Sum is very slow (and I can't figure out why)

I’m building up a Monte Carlo code in CUDA that, as intermediate steps, needs to perform sums of several thousand Floats. The fact is that the numbers are produced by a function V(r,dip) where r is vector of floats and dip is a parameter. The details of the function are irrelevant as I just work with the output it produces. I want to get sum of the vector of floats produced by V(r,dip). The nice thing is that, despite

@btime aux = V($r, $dip)
  33.156 μs (256 allocations: 7.03 KiB)

248000×1 CuArray{Float64,2}:

@btime CUDA.sum($aux)
  49.466 μs (68 allocations: 1.94 KiB)

if I put both things together in a function, times become crazily larger

function Sum_V(r,dip)
    aux = V(r,dip)
@btime Sum_V($r,$dip)
  5.385 ms (324 allocations: 8.97 KiB)

so I understand the problem of computer time increase is due to the allocation of the CuArray aux in the function? But I’m doing the very same operations separately above and the sum of times is less than 100 microseconds. So why this huge execution time penalty in Sum_V?
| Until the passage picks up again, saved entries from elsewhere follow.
-- pv_equiv track=rewrite | github.com/kulikovanna/python_lab1 | task11-14.py | median_length
-- ===== SOURCE A (Python) =====
-- def median_length(strings):
--     lengths = [len(s) for s in strings]
--     sorted_lengths = sorted(lengths)
--     n = len(sorted_lengths)
--     mid = n // 2 #индекс ср элемента
--     if n % 2 == 0:
--         return sorted_lengths[mid] # если количество элементов четное, то медиана - среднее значение двух средних элементов
--     else:
--         return sorted_lengths[mid] # если количество элементов нечетное, то медиана - средний элемент
-- ===== SOURCE B (Python) =====
-- def median_length(strings):
--     xs = [len(s) for s in strings]
--     k = len(xs) // 2
--     # iterative three-way-partition quickselect (middle pivot) for the k-th smallest
--     while True:
--         p = xs[len(xs) // 2]
--         lo = [x for x in xs if x < p]
--         if k < len(lo):
--             xs = lo
--             continue
--         hi = [x for x in xs if x > p]
--         if k < len(xs) - len(hi):
--             return p
--         k -= len(xs) - len(hi)
--         xs = hi
-- ===== Notes on version B (the rewrite author's own statement) =====
-- stated objective: alternative
-- what changed: Replaced sort-then-index with an iterative three-way-partition quickselect that finds the n//2-th smallest length without sorting.
import Mathlib
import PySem

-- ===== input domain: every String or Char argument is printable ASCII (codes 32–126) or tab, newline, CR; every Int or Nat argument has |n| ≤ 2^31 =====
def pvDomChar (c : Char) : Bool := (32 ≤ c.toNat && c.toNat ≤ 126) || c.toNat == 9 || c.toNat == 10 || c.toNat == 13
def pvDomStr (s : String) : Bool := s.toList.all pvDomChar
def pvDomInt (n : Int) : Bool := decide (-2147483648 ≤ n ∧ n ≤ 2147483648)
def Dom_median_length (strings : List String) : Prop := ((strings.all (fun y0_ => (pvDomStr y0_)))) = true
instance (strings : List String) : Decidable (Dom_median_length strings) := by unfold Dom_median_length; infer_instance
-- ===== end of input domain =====

-- B replaces sort-then-index by an iterative three-way-partition quickselect for the
-- n//2-th smallest length (alternative algorithm; equal return value proved below).

-- ===== PORT A =====
def median_length (strings : List String) : Int :=
  let lengths := strings.map (fun s => PySem.Str.len s)
  let sorted_lengths := PySem.List.sorted lengths (fun x => x)
  let n : Int := sorted_lengths.length
  let mid := PySem.Int.floordiv n 2
  if PySem.Int.mod n 2 = 0 then
    PySem.List.pyGetD sorted_lengths mid 0
  else
    PySem.List.pyGetD sorted_lengths mid 0

-- ===== PORT B =====
-- termination helpers for the quickselect loop (cited by name in decreasing_by)
theorem pvPivot_mem (xs : List Int) (hx : ¬ xs.length = 0) :
    PySem.List.pyGetD xs (PySem.Int.floordiv (xs.length : Int) 2) 0 ∈ xs := by
  apply PySem.List.pyGetD_mem
  rw [PySem.Int.floordiv_eq_ediv_of_pos (by norm_num)]
  unfold PySem.Raise.InRange
  omega

-- the Python 'while True' loop, one iteration = one recursive call
def pvSelectLoop (xs : List Int) (k : Int) : Int :=
  if hx : xs.length = 0 then 0   -- unreachable under Pre_: Python raises IndexError here
  else
    let p := PySem.List.pyGetD xs (PySem.Int.floordiv (xs.length : Int) 2) 0
    let lo := xs.filter (fun x => decide (x < p))
    if k < (lo.length : Int) then pvSelectLoop lo k
    else
      let hi := xs.filter (fun x => decide (p < x))
      if k < (xs.length : Int) - (hi.length : Int) then p
      else pvSelectLoop hi (k - ((xs.length : Int) - (hi.length : Int)))
termination_by xs.length
decreasing_by
  · simp only [List.length_unattach]
    exact lt_of_lt_of_le
      (List.length_filter_lt_length_iff_exists.mpr
        ⟨⟨_, pvPivot_mem xs hx⟩, List.mem_attach _ _, by simp⟩)
      (le_of_eq (List.length_attach (l := xs)))
  · simp only [List.length_unattach]
    exact lt_of_lt_of_le
      (List.length_filter_lt_length_iff_exists.mpr
        ⟨⟨_, pvPivot_mem xs hx⟩, List.mem_attach _ _, by simp⟩)
      (le_of_eq (List.length_attach (l := xs)))

def median_length_alt (strings : List String) : Int :=
  let lengths := strings.map (fun s => PySem.Str.len s)
  pvSelectLoop lengths (PySem.Int.floordiv (lengths.length : Int) 2)

-- ===== PRECONDITION & SPEC =====
-- Pre_ excludes only the empty list, on which A raises IndexError.
def Pre_median_length (strings : List String) : Prop := strings ≠ []
instance (strings : List String) : Decidable (Pre_median_length strings) := by
  unfold Pre_median_length; infer_instance
def pvWitness_median_length : List String := ["a", "bc", ""]

def Spec_median_length (strings : List String) (out : Int) : Prop := out = median_length_alt strings
instance (strings : List String) (out : Int) : Decidable (Spec_median_length strings out) := by
  unfold Spec_median_length; infer_instance

-- ===== CLAIM (what is proved, stated in full; the proofs are below) =====
def Claim_equal_median_length : Prop := ∀ (strings : List String), Dom_median_length strings → Pre_median_length strings → Spec_median_length strings (median_length strings)

-- ===== LEMMAS AND PROOFS =====

theorem pvFilter_lt (xs : List Int) (p : Int) (hp : p ∈ xs) (f : Int → Bool)
    (hf : f p = false) : (xs.filter f).length < xs.length :=
  List.length_filter_lt_length_iff_exists.mpr ⟨p, hp, by simp [hf]⟩

-- three-way partition by a pivot is a permutation of the list
theorem pvFilter3_perm (xs : List Int) (p : Int) :
    (xs.filter (fun x => decide (x < p)) ++
      (xs.filter (fun x => decide (x = p)) ++ xs.filter (fun x => decide (p < x)))).Perm xs := by
  induction xs with
  | nil => simp
  | cons a t ih =>
    rcases lt_trichotomy a p with h | h | h
    · rw [List.filter_cons, List.filter_cons, List.filter_cons,
        if_pos (by simp [h]), if_neg (by simp; omega), if_neg (by simp; omega)]
      exact ih.cons a
    · subst h
      have hgoal : (t.filter (fun x => decide (x < a)) ++
          (a :: t.filter (fun x => decide (x = a)) ++ t.filter (fun x => decide (a < x)))).Perm
          (a :: t) := by
        have h1 : (t.filter (fun x => decide (x < a)) ++
            (a :: t.filter (fun x => decide (x = a)) ++ t.filter (fun x => decide (a < x))))
            = (t.filter (fun x => decide (x < a)) ++
              a :: (t.filter (fun x => decide (x = a)) ++ t.filter (fun x => decide (a < x)))) := by
          simp
        rw [h1]
        exact List.perm_middle.trans (ih.cons a)
      rw [List.filter_cons, List.filter_cons, List.filter_cons,
        if_neg (by simp), if_pos (by simp), if_neg (by simp)]
      exact hgoal
    · have hgoal : (t.filter (fun x => decide (x < p)) ++
          (t.filter (fun x => decide (x = p)) ++ a :: t.filter (fun x => decide (p < x)))).Perm
          (a :: t) := by
        have h1 : (t.filter (fun x => decide (x < p)) ++
            (t.filter (fun x => decide (x = p)) ++ a :: t.filter (fun x => decide (p < x))))
            = ((t.filter (fun x => decide (x < p)) ++ t.filter (fun x => decide (x = p))) ++
              a :: t.filter (fun x => decide (p < x))) := by
          simp
        rw [h1]
        refine List.perm_middle.trans ?_
        have h2 : ((t.filter (fun x => decide (x < p)) ++ t.filter (fun x => decide (x = p))) ++
            t.filter (fun x => decide (p < x)))
            = (t.filter (fun x => decide (x < p)) ++
              (t.filter (fun x => decide (x = p)) ++ t.filter (fun x => decide (p < x)))) := by
          simp
        rw [h2]
        exact ih.cons a
      rw [List.filter_cons, List.filter_cons, List.filter_cons,
        if_neg (by simp; omega), if_neg (by simp; omega), if_pos (by simp [h])]
      exact hgoal

-- sorted(xs) splits as sorted(below pivot) ++ (equal pivot) ++ sorted(above pivot)
theorem pvSorted_partition (xs : List Int) (p : Int) :
    PySem.List.sorted xs (fun x => x) =
      PySem.List.sorted (xs.filter (fun x => decide (x < p))) (fun x => x) ++
        (xs.filter (fun x => decide (x = p)) ++
          PySem.List.sorted (xs.filter (fun x => decide (p < x))) (fun x => x)) := by
  apply PySem.List.sorted_id_eq_of_perm_of_pairwise
  · exact ((PySem.List.sorted_perm _ _ _).append
      ((List.Perm.refl _).append (PySem.List.sorted_perm _ _ _))).trans (pvFilter3_perm xs p)
  · rw [List.pairwise_append]
    refine ⟨PySem.List.sorted_pairwise _ _, ?_, ?_⟩
    · rw [List.pairwise_append]
      refine ⟨?_, PySem.List.sorted_pairwise _ _, ?_⟩
      · apply List.pairwise_of_forall_mem_list
        intro a ha b hb
        simp only [List.mem_filter, decide_eq_true_eq] at ha hb
        omega
      · intro a ha b hb
        rw [PySem.List.mem_sorted] at hb
        simp only [List.mem_filter, decide_eq_true_eq] at ha hb
        omega
    · intro a ha b hb
      rw [PySem.List.mem_sorted] at ha
      simp only [List.mem_append, PySem.List.mem_sorted] at hb
      simp only [List.mem_filter, decide_eq_true_eq] at ha hb
      rcases hb with hb | hb <;> omega

-- quickselect returns the k-th element of the sorted list (fueled strong induction)
theorem pvSelect_correct (n : Nat) : ∀ (xs : List Int) (k : Int), xs.length ≤ n →
    0 ≤ k → k < (xs.length : Int) →
    pvSelectLoop xs k = PySem.List.pyGetD (PySem.List.sorted xs (fun x => x)) k 0 := by
  induction n with
  | zero => intro xs k h1 h2 h3; omega
  | succ m ih =>
    intro xs k hn hk0 hk
    have hx : ¬ xs.length = 0 := by omega
    rw [pvSelectLoop, dif_neg hx]
    dsimp only
    have hpm : PySem.List.pyGetD xs (PySem.Int.floordiv ((xs.length : Int)) 2) 0 ∈ xs :=
      pvPivot_mem xs hx
    rw [pvSorted_partition xs (PySem.List.pyGetD xs (PySem.Int.floordiv ((xs.length : Int)) 2) 0)]
    generalize hp : PySem.List.pyGetD xs (PySem.Int.floordiv ((xs.length : Int)) 2) 0 = p at hpm ⊢
    set lo := xs.filter (fun x => decide (x < p)) with hlo
    set eqs := xs.filter (fun x => decide (x = p)) with heqs
    set hi := xs.filter (fun x => decide (p < x)) with hhi
    have hlen : lo.length + (eqs.length + hi.length) = xs.length := by
      simpa using (pvFilter3_perm xs p).length_eq
    have hLlo : (PySem.List.sorted lo (fun x => x)).length = lo.length :=
      PySem.List.length_sorted _ _ _
    have hLhi : (PySem.List.sorted hi (fun x => x)).length = hi.length :=
      PySem.List.length_sorted _ _ _
    have hlo_lt : lo.length < xs.length :=
      pvFilter_lt xs p hpm _ (decide_eq_false (lt_irrefl p))
    have hhi_lt : hi.length < xs.length :=
      pvFilter_lt xs p hpm _ (decide_eq_false (lt_irrefl p))
    rw [PySem.List.pyGetD_eq_getElem _ _ hk0
      (by simp only [List.length_append, hLlo, hLhi]; omega)]
    split_ifs with h1 h2
    · -- k < |lo| : recurse into the lower part
      rw [List.getElem_append_left (by omega)]
      rw [ih lo k (by omega) hk0 h1]
      rw [PySem.List.pyGetD_eq_getElem _ _ hk0 (by omega)]
    · -- the index lands in the equal block: the answer is the pivot
      rw [List.getElem_append_right (by omega)]
      rw [List.getElem_append_left (by omega)]
      have hmem : eqs[k.toNat - (PySem.List.sorted lo (fun x => x)).length]'(by omega) ∈ eqs :=
        List.getElem_mem _
      have hv : ∀ x ∈ eqs, x = p := by
        intro x hxmem
        rw [heqs, List.mem_filter] at hxmem
        exact of_decide_eq_true hxmem.2
      exact (hv _ hmem).symm
    · -- recurse into the upper part
      rw [List.getElem_append_right (by omega)]
      rw [List.getElem_append_right (by omega)]
      rw [ih hi (k - ((xs.length : Int) - (hi.length : Int))) (by omega) (by omega) (by omega)]
      rw [PySem.List.pyGetD_eq_getElem _ _ (by omega) (by omega)]
      congr 1
      omega

-- ===== VERDICT (by name: the statement is the Claim_ definition above) =====
theorem median_length_spec : Claim_equal_median_length := by
  intro strings _ hpre
  unfold Spec_median_length median_length median_length_alt
  simp only [PySem.List.length_sorted, ite_self]
  set lengths := strings.map (fun s => PySem.Str.len s) with hl
  have hne : lengths.length ≠ 0 := by
    simp [hl]
    intro h
    exact hpre h
  have hmid : PySem.Int.floordiv (lengths.length : Int) 2 = (lengths.length : Int) / 2 :=
    PySem.Int.floordiv_eq_ediv_of_pos (by norm_num)
  rw [pvSelect_correct lengths.length lengths _ le_rfl (by rw [hmid]; omega)
    (by rw [hmid]; omega)]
I’ve tried also declaring aux externally, passing it as a parameter to Sum_V, and replacing the aux = V(r,dip) with aux .= V(r,dip) with the same results.

BTW doing that on CPU takes 2.609ms, half the time it takes with my CUDA function -making it useless at this point.

Any help will be greatly appreciated :slight_smile:


Try CUDA.@time, you are not measuring GPU computation time

Thanks, that makes sense…
…but then my measured times are about the same as what I get on CPU and no CUDA (more or less 7ms), and I thought that would be much faster :frowning:

This is a bad sign, lots of GPUs are much much slower with Float64, and mostly used with Float32.

Most of the time is probably spent evaluating aux = V($r, $dip), not during the sum, and by not doing @btime CUDA.@sync you’re not accurately measuring GPU execution time. The sum does, though, because you’re reducing to a single scalar which needs to be transferred to the CPU (hence this operation is implicitly synchronizing).